CPUの取り付け方を完全解説!初心者でも失敗しない安全・確実な装着ガイド
(画像クレジット:Tom's Hardware)

ゲームを快適に動かし、生産性タスクも余裕でこなすほど高性能なCPU(プロセッサー)。しかし実は、取り扱いを少し間違えるだけで、CPU本体やマザーボードのソケットは意外と簡単に傷ついてしまう繊細なパーツです。

初めてPCを自作する方、既存システムのアップグレードを検討中の方、最近のソケット規格の変化に戸惑うDIY上級者の方など、立場を問わず、プロセッサーは慎重に扱い、正しくマザーボードのソケットに取り付けることが何より重要です。誤った状態でソケットに固定してしまうと、CPUやマザーボードが破損するだけでなく、そのまま電源を入れると他のパーツまで損傷する恐れがあります。

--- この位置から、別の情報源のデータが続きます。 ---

-- pv_equiv track=rewrite | github.com/mqt4n/OS_Project2 | reference/FAT32_NTFS_GUI/main.py | convert_chs
-- ===== SOURCE A (Python) =====
-- def convert_chs(chs_bits):
--     # convert each byte into a binary string
--     chs_bits = "".join("{:08b}".format(bit) for bit in chs_bits)
--     # convert the binary string to a dictionary
--     chs = {
--         "head": int(chs_bits[0:8], 2),
--         "sector": int(chs_bits[10:16], 2),
--         "cylinder": int(chs_bits[8:10] + chs_bits[16:24], 2),
--     }
--     return chs
-- ===== SOURCE B (Python) =====
-- def convert_chs(chs_bits):
--     head = chs_bits[0]
--     packed = chs_bits[1]
--     if not (0 <= packed <= 255):
--         raise ValueError("sector/cylinder byte out of range")
--     cylinder = packed // 64          # the two high cylinder bits
--     sector = packed % 64
--     if len(chs_bits) > 2:
--         low = chs_bits[2]
--         if not (0 <= low <= 255):
--             raise ValueError("cylinder byte out of range")
--         cylinder = cylinder * 256 + low
--     return {"head": head, "sector": sector, "cylinder": cylinder}
-- ===== Notes on version B (the rewrite author's own statement) =====
-- stated objective: idiomatic
-- what changed: B drops the binary-string construction entirely and extracts head/sector/cylinder with integer arithmetic (% 64 and // 64) on the raw bytes, validating that the bit-packed bytes are 0..255, instead of formatting every byte to an 8-bit string, concatenating, slicing and re-parsing with int(.,2); like A, a 2-byte field yields only the two high cylinder bits.
-- outside the precondition, e.g. on convert_chs([1, -5, 3]): A returns {'head': 1, 'sector': 5, 'cylinder': -3}, B raises ValueError; on convert_chs([1, 300, 3]): A returns {'head': 1, 'sector': 22, 'cylinder': 513}, B raises ValueError
import Mathlib
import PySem

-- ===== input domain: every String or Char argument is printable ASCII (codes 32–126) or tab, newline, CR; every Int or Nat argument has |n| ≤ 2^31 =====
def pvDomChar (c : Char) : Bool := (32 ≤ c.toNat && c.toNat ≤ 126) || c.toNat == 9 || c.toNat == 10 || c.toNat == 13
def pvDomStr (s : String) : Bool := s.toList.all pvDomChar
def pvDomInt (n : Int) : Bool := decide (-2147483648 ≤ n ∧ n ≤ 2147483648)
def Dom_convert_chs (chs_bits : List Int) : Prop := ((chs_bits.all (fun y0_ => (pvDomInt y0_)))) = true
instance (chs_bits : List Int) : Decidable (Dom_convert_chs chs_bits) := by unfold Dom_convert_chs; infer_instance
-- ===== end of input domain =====

-- B replaces A's format-to-binary-string / slice / int(.,2) round-trip by direct integer
-- arithmetic (% 64 and // 64) on the raw CHS bytes; equal on aligned byte lists (see Pre_).


-- ===== PORT A =====
-- "{:08b}".format(n): binary digits of n (PySem.Int.toBinChars), zero-padded to width 8,
-- zeros inserted after the sign — exact hand port of the format spec '08b'.
def fmt08b (n : Int) : List Char :=
  let d := PySem.Int.toBinChars n
  if d.length < 8 then
    match d with
    | '-' :: rest => '-' :: (List.replicate (8 - d.length) '0' ++ rest)
    | _ => List.replicate (8 - d.length) '0' ++ d
  else d

def convert_chs (chs_bits : List Int) : List (String × Int) :=
  -- chs_bits = "".join("{:08b}".format(bit) for bit in chs_bits)
  let s := (chs_bits.map fmt08b).flatten
  -- int(s[0:8], 2), int(s[10:16], 2), int(s[8:10] + s[16:24], 2); none = ValueError (outside Pre_)
  match PySem.Int.ofCharsBase? (PySem.List.slice s (some 0) (some 8)) 2,
        PySem.Int.ofCharsBase? (PySem.List.slice s (some 10) (some 16)) 2,
        PySem.Int.ofCharsBase? (PySem.List.slice s (some 8) (some 10) ++ PySem.List.slice s (some 16) (some 24)) 2 with
  | some h, some sec, some cyl => [("head", h), ("sector", sec), ("cylinder", cyl)]
  | _, _, _ => []

-- ===== PORT B =====
def convert_chs_alt (chs_bits : List Int) : List (String × Int) :=
  -- sequential indexing chs_bits[0], chs_bits[1]; none = IndexError (outside Pre_)
  match PySem.List.pyGet? chs_bits 0 with
  | none => []
  | some head =>
    match PySem.List.pyGet? chs_bits 1 with
    | none => []
    | some packed =>
      -- if not (0 <= packed <= 255): raise ValueError  (outside Pre_)
      if 0 ≤ packed ∧ packed ≤ 255 then
        let cylinder := PySem.Int.floordiv packed 64
        let sector := PySem.Int.mod packed 64
        if 2 < PySem.List.len chs_bits then
          match PySem.List.pyGet? chs_bits 2 with
          | none => []  -- unreachable: index 2 is in range under the length guard
          | some low =>
            -- if not (0 <= low <= 255): raise ValueError  (outside Pre_)
            if 0 ≤ low ∧ low ≤ 255 then
              [("head", head), ("sector", sector), ("cylinder", cylinder * 256 + low)]
            else []
        else [("head", head), ("sector", sector), ("cylinder", cylinder)]
      else []

-- ===== PRECONDITION & SPEC =====
-- Pre_ keeps the inputs on which A's 8-characters-per-byte layout is aligned: at least two
-- entries, the first in -127..255 and the second (and third, when present) a byte 0..255.
-- Outside it A either raises ValueError (fewer than 2 entries, or a '-' sign landing inside a
-- slice) or, when an entry's formatted width differs from 8 (entry > 255, first entry < -127,
-- second/third entry negative), its fixed-position slices no longer correspond to the
-- head/sector/cylinder fields of the CHS layout; B instead raises ValueError when a bit-packed
-- byte is out of range and otherwise does plain byte arithmetic.
def Pre_convert_chs (chs_bits : List Int) : Prop :=
  2 ≤ chs_bits.length ∧ (∀ x ∈ chs_bits.take 1, -127 ≤ x ∧ x ≤ 255) ∧
    (∀ x ∈ (chs_bits.drop 1).take 2, 0 ≤ x ∧ x ≤ 255)
instance (chs_bits : List Int) : Decidable (Pre_convert_chs chs_bits) := by unfold Pre_convert_chs; infer_instance
def pvWitness_convert_chs : List Int := [16, 200, 77]

def Spec_convert_chs (chs_bits : List Int) (out : List (String × Int)) : Prop := out = convert_chs_alt chs_bits
instance (chs_bits : List Int) (out : List (String × Int)) : Decidable (Spec_convert_chs chs_bits out) := by unfold Spec_convert_chs; infer_instance

-- ===== CLAIM (what is proved, stated in full; the proofs are below) =====
def Claim_equal_convert_chs : Prop := ∀ (chs_bits : List Int), Dom_convert_chs chs_bits → Pre_convert_chs chs_bits → Spec_convert_chs chs_bits (convert_chs chs_bits)

-- ===== LEMMAS AND PROOFS =====
def bitsTop2 : Fin 4 → List Char
  | 0 => ['0','0'] | 1 => ['0','1'] | 2 => ['1','0'] | 3 => ['1','1']

set_option maxRecDepth 40000 in
theorem fmt08b_length_wide : ∀ x : Fin 383, (fmt08b (((x : Nat) : Int) - 127)).length = 8 := by decide

set_option maxRecDepth 40000 in
theorem parse_fmt08b_wide : ∀ x : Fin 383,
    PySem.Int.ofCharsBase? (fmt08b (((x : Nat) : Int) - 127)) 2 = some (((x : Nat) : Int) - 127) := by decide

set_option maxRecDepth 10000 in
theorem fmt08b_length : ∀ x : Fin 256, (fmt08b ((x : Nat) : Int)).length = 8 := by decide

set_option maxRecDepth 10000 in
theorem parse_fmt08b_drop2 : ∀ x : Fin 256,
    PySem.Int.ofCharsBase? ((fmt08b ((x : Nat) : Int)).drop 2) 2
      = some (PySem.Int.mod ((x : Nat) : Int) 64) := by decide

set_option maxRecDepth 10000 in
theorem fmt08b_take2 : ∀ x : Fin 256,
    (fmt08b ((x : Nat) : Int)).take 2 = bitsTop2 (Fin.ofNat 4 ((x : Nat) / 64)) := by decide

theorem parse_top2 : ∀ q : Fin 4,
    PySem.Int.ofCharsBase? (bitsTop2 q) 2 = some ((q : Nat) : Int) := by decide

set_option maxRecDepth 10000 in
theorem parse_top2_append : ∀ (q : Fin 4) (y : Fin 256),
    PySem.Int.ofCharsBase? (bitsTop2 q ++ fmt08b ((y : Nat) : Int)) 2
      = some (((q : Nat) * 256 + (y : Nat) : Nat) : Int) := by decide

theorem floordiv_byte (n : Nat) : PySem.Int.floordiv ((n : Nat) : Int) 64 = ((n / 64 : Nat) : Int) := by
  exact_mod_cast PySem.Int.floordiv_natCast n 64

theorem ofNat4_val (n : Nat) (h : n < 4) : ((Fin.ofNat 4 n : Fin 4) : Nat) = n := by
  simp [Fin.ofNat]; omega

theorem convert_chs_spec : Claim_equal_convert_chs := by
  intro l _ hpre
  obtain ⟨hlen, h1, h2⟩ := hpre
  match l, hlen with
  | a :: b :: rest, _ =>
    have ha := h1 a (by simp)
    have hb := h2 b (by simp)
    set fa : Fin 383 := ⟨(a + 127).toNat, by omega⟩ with hfa
    set fb : Fin 256 := ⟨b.toNat, by omega⟩ with hfb
    have haa : a = ((fa : Nat) : Int) - 127 := by simp [hfa]; omega
    have hbb : b = ((fb : Nat) : Int) := by simp [hfb]; omega
    have hLa : (fmt08b (((fa : Nat) : Int) - 127)).length = 8 := fmt08b_length_wide fa
    have hLb : (fmt08b ((fb : Nat) : Int)).length = 8 := fmt08b_length fb
    match rest with
    | [] =>
      -- two-byte field: s[16:24] is empty and the cylinder keeps only its two high bits
      unfold Spec_convert_chs convert_chs convert_chs_alt
      simp only [List.map_cons, List.map_nil, List.flatten_cons, List.flatten_nil, List.append_nil]
      rw [haa, hbb]
      set Fa := fmt08b (((fa : Nat) : Int) - 127) with hFa
      set Fb := fmt08b ((fb : Nat) : Int) with hFb
      have hsplitB : Fb = Fb.take 2 ++ Fb.drop 2 := (List.take_append_drop 2 Fb).symm
      have hL2 : (Fb.take 2).length = 2 := by simp [hLb]
      have hL6 : (Fb.drop 2).length = 6 := by simp [hLb]
      set s : List Char := Fa ++ Fb with hs
      have hs08 : PySem.List.slice s (some 0) (some 8) = Fa := by
        rw [PySem.List.slice_toNat s (by norm_num) (by norm_num)]
        show List.take 8 (List.drop 0 s) = Fa
        rw [List.drop_zero, hs]
        exact List.take_left' hLa
      have hs810 : PySem.List.slice s (some 8) (some 10) = Fb.take 2 := by
        rw [PySem.List.slice_toNat s (by norm_num) (by norm_num)]
        show List.take 2 (List.drop 8 s) = Fb.take 2
        rw [hs, List.drop_left' hLa]
      have hs1016 : PySem.List.slice s (some 10) (some 16) = Fb.drop 2 := by
        rw [PySem.List.slice_toNat s (by norm_num) (by norm_num)]
        show List.take 6 (List.drop 10 s) = Fb.drop 2
        have hre : s = (Fa ++ Fb.take 2) ++ Fb.drop 2 := by
          rw [hs]
          conv_lhs => rw [hsplitB]
          simp only [List.append_assoc]
        rw [hre, List.drop_left' (by simp [hLa, hL2])]
        exact List.take_of_length_le (by omega)
      have hs1624 : PySem.List.slice s (some 16) (some 24) = [] := by
        rw [PySem.List.slice_toNat s (by norm_num) (by norm_num)]
        show List.take 8 (List.drop 16 s) = []
        rw [List.drop_eq_nil_of_le (by simp [hs, hLa, hLb])]
        rfl
      rw [hs08, hs810, hs1016, hs1624]
      rw [parse_fmt08b_wide fa, parse_fmt08b_drop2 fb]
      rw [fmt08b_take2 fb, List.append_nil, parse_top2 (Fin.ofNat 4 ((fb : Nat) / 64))]
      have g0 : PySem.List.pyGet? ((((fa : Nat) : Int) - 127) :: [((fb : Nat) : Int)]) 0
          = some (((fa : Nat) : Int) - 127) := PySem.List.pyGet?_zero_cons _ _
      have g1 : PySem.List.pyGet? ((((fa : Nat) : Int) - 127) :: [((fb : Nat) : Int)]) 1
          = some ((fb : Nat) : Int) := by
        rw [show (1 : Int) = ((1 : Nat) : Int) from rfl, PySem.List.pyGet?_natCast]; simp
      rw [g0, g1]
      have hlen2 : ¬ (2 < PySem.List.len ((((fa : Nat) : Int) - 127) :: [((fb : Nat) : Int)])) := by
        simp [PySem.List.len_eq]
      have hbv : (0 : Int) ≤ ((fb : Nat) : Int) ∧ ((fb : Nat) : Int) ≤ 255 := by
        have := fb.isLt; omega
      simp only [if_pos hbv, hlen2, if_false]
      rw [ofNat4_val ((fb : Nat) / 64) (by have := fb.isLt; omega), floordiv_byte]
    | c :: rest' =>
      have hc := h2 c (by simp)
      set fc : Fin 256 := ⟨c.toNat, by omega⟩ with hfc
      have hcc : c = ((fc : Nat) : Int) := by simp [hfc]; omega
      have hLc : (fmt08b ((fc : Nat) : Int)).length = 8 := fmt08b_length fc
      unfold Spec_convert_chs convert_chs convert_chs_alt
      simp only [List.map_cons, List.flatten_cons]
      rw [haa, hbb, hcc]
      set J : List Char := (rest'.map fmt08b).flatten with hJ
      set Fa := fmt08b (((fa : Nat) : Int) - 127) with hFa
      set Fb := fmt08b ((fb : Nat) : Int) with hFb
      set Fc := fmt08b ((fc : Nat) : Int) with hFc
      set s : List Char := Fa ++ (Fb ++ (Fc ++ J)) with hs
      have hsplitB : Fb = Fb.take 2 ++ Fb.drop 2 := (List.take_append_drop 2 Fb).symm
      have hL2 : (Fb.take 2).length = 2 := by simp [hLb]
      have hL6 : (Fb.drop 2).length = 6 := by simp [hLb]
      have hs08 : PySem.List.slice s (some 0) (some 8) = Fa := by
        rw [PySem.List.slice_toNat s (by norm_num) (by norm_num)]
        show List.take 8 (List.drop 0 s) = Fa
        rw [List.drop_zero, hs]
        exact List.take_left' hLa
      have hs810 : PySem.List.slice s (some 8) (some 10) = Fb.take 2 := by
        rw [PySem.List.slice_toNat s (by norm_num) (by norm_num)]
        show List.take 2 (List.drop 8 s) = Fb.take 2
        rw [hs, List.drop_left' hLa]
        conv_lhs => rw [hsplitB]
        rw [List.append_assoc]
        exact List.take_left' hL2
      have hs1016 : PySem.List.slice s (some 10) (some 16) = Fb.drop 2 := by
        rw [PySem.List.slice_toNat s (by norm_num) (by norm_num)]
        show List.take 6 (List.drop 10 s) = Fb.drop 2
        have hre : s = (Fa ++ Fb.take 2) ++ (Fb.drop 2 ++ (Fc ++ J)) := by
          rw [hs]
          conv_lhs => rw [hsplitB]
          simp only [List.append_assoc]
        rw [hre, List.drop_left' (by simp [hLa, hL2])]
        exact List.take_left' hL6
      have hs1624 : PySem.List.slice s (some 16) (some 24) = Fc := by
        rw [PySem.List.slice_toNat s (by norm_num) (by norm_num)]
        show List.take 8 (List.drop 16 s) = Fc
        have hre : s = (Fa ++ Fb) ++ (Fc ++ J) := by rw [hs]; simp [List.append_assoc]
        rw [hre, List.drop_left' (by simp [hLa, hLb])]
        exact List.take_left' hLc
      rw [hs08, hs810, hs1016, hs1624]
      rw [parse_fmt08b_wide fa, parse_fmt08b_drop2 fb]
      rw [fmt08b_take2 fb, parse_top2_append (Fin.ofNat 4 ((fb : Nat) / 64)) fc]
      have g0 : PySem.List.pyGet? ((((fa : Nat) : Int) - 127) :: ((fb : Nat) : Int) :: ((fc : Nat) : Int) :: rest') 0
          = some (((fa : Nat) : Int) - 127) := PySem.List.pyGet?_zero_cons _ _
      have g1 : PySem.List.pyGet? ((((fa : Nat) : Int) - 127) :: ((fb : Nat) : Int) :: ((fc : Nat) : Int) :: rest') 1
          = some ((fb : Nat) : Int) := by
        rw [show (1 : Int) = ((1 : Nat) : Int) from rfl, PySem.List.pyGet?_natCast]; simp
      rw [g0, g1]
      have hlen3 : 2 < PySem.List.len ((((fa : Nat) : Int) - 127) :: ((fb : Nat) : Int) :: ((fc : Nat) : Int) :: rest') := by
        simp [PySem.List.len_eq]
        omega
      have hbv : (0 : Int) ≤ ((fb : Nat) : Int) ∧ ((fb : Nat) : Int) ≤ 255 := by
        have := fb.isLt; omega
      have hcv : (0 : Int) ≤ ((fc : Nat) : Int) ∧ ((fc : Nat) : Int) ≤ 255 := by
        have := fc.isLt; omega
      have g2 : PySem.List.pyGet? ((((fa : Nat) : Int) - 127) :: ((fb : Nat) : Int) :: ((fc : Nat) : Int) :: rest') 2
          = some ((fc : Nat) : Int) := by
        rw [show (2 : Int) = ((2 : Nat) : Int) from rfl, PySem.List.pyGet?_natCast]; simp
      simp only [if_pos hbv, hlen3, if_true, g2, if_pos hcv]
      rw [ofNat4_val ((fb : Nat) / 64) (by have := fb.isLt; omega), floordiv_byte]
      push_cast
      ring_nf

幸い、必要なのは根気と慎重さだけ。押さえるべきポイントはごくわずかです。以下の手順に従えば、誰でも簡単かつ確実にCPUを取り付けられます。

ピンの破損には最大限の注意を!

CPUの取り付け方を完全解説!初心者でも失敗しない安全・確実な装着ガイド
IntelのLGA 1700ソケット(画像クレジット:Tom's Hardware)

旧世代のAMD AM4プロセッサーは、チップ底部に何百本もの微細なピンが並ぶPGA(Pin Grid Array)方式を採用しています。一方、新型AM5対応CPUおよびIntelのコンシューマー向けCPUはすべてLGA(Land Grid Array)方式で、CPU側にはパッド(電極)があり、ピンはソケット側に配置されています。どちらの方式であっても、CPUやソケットを落としたりぶつけたりしてピンを曲げないよう細心の注意が必要です。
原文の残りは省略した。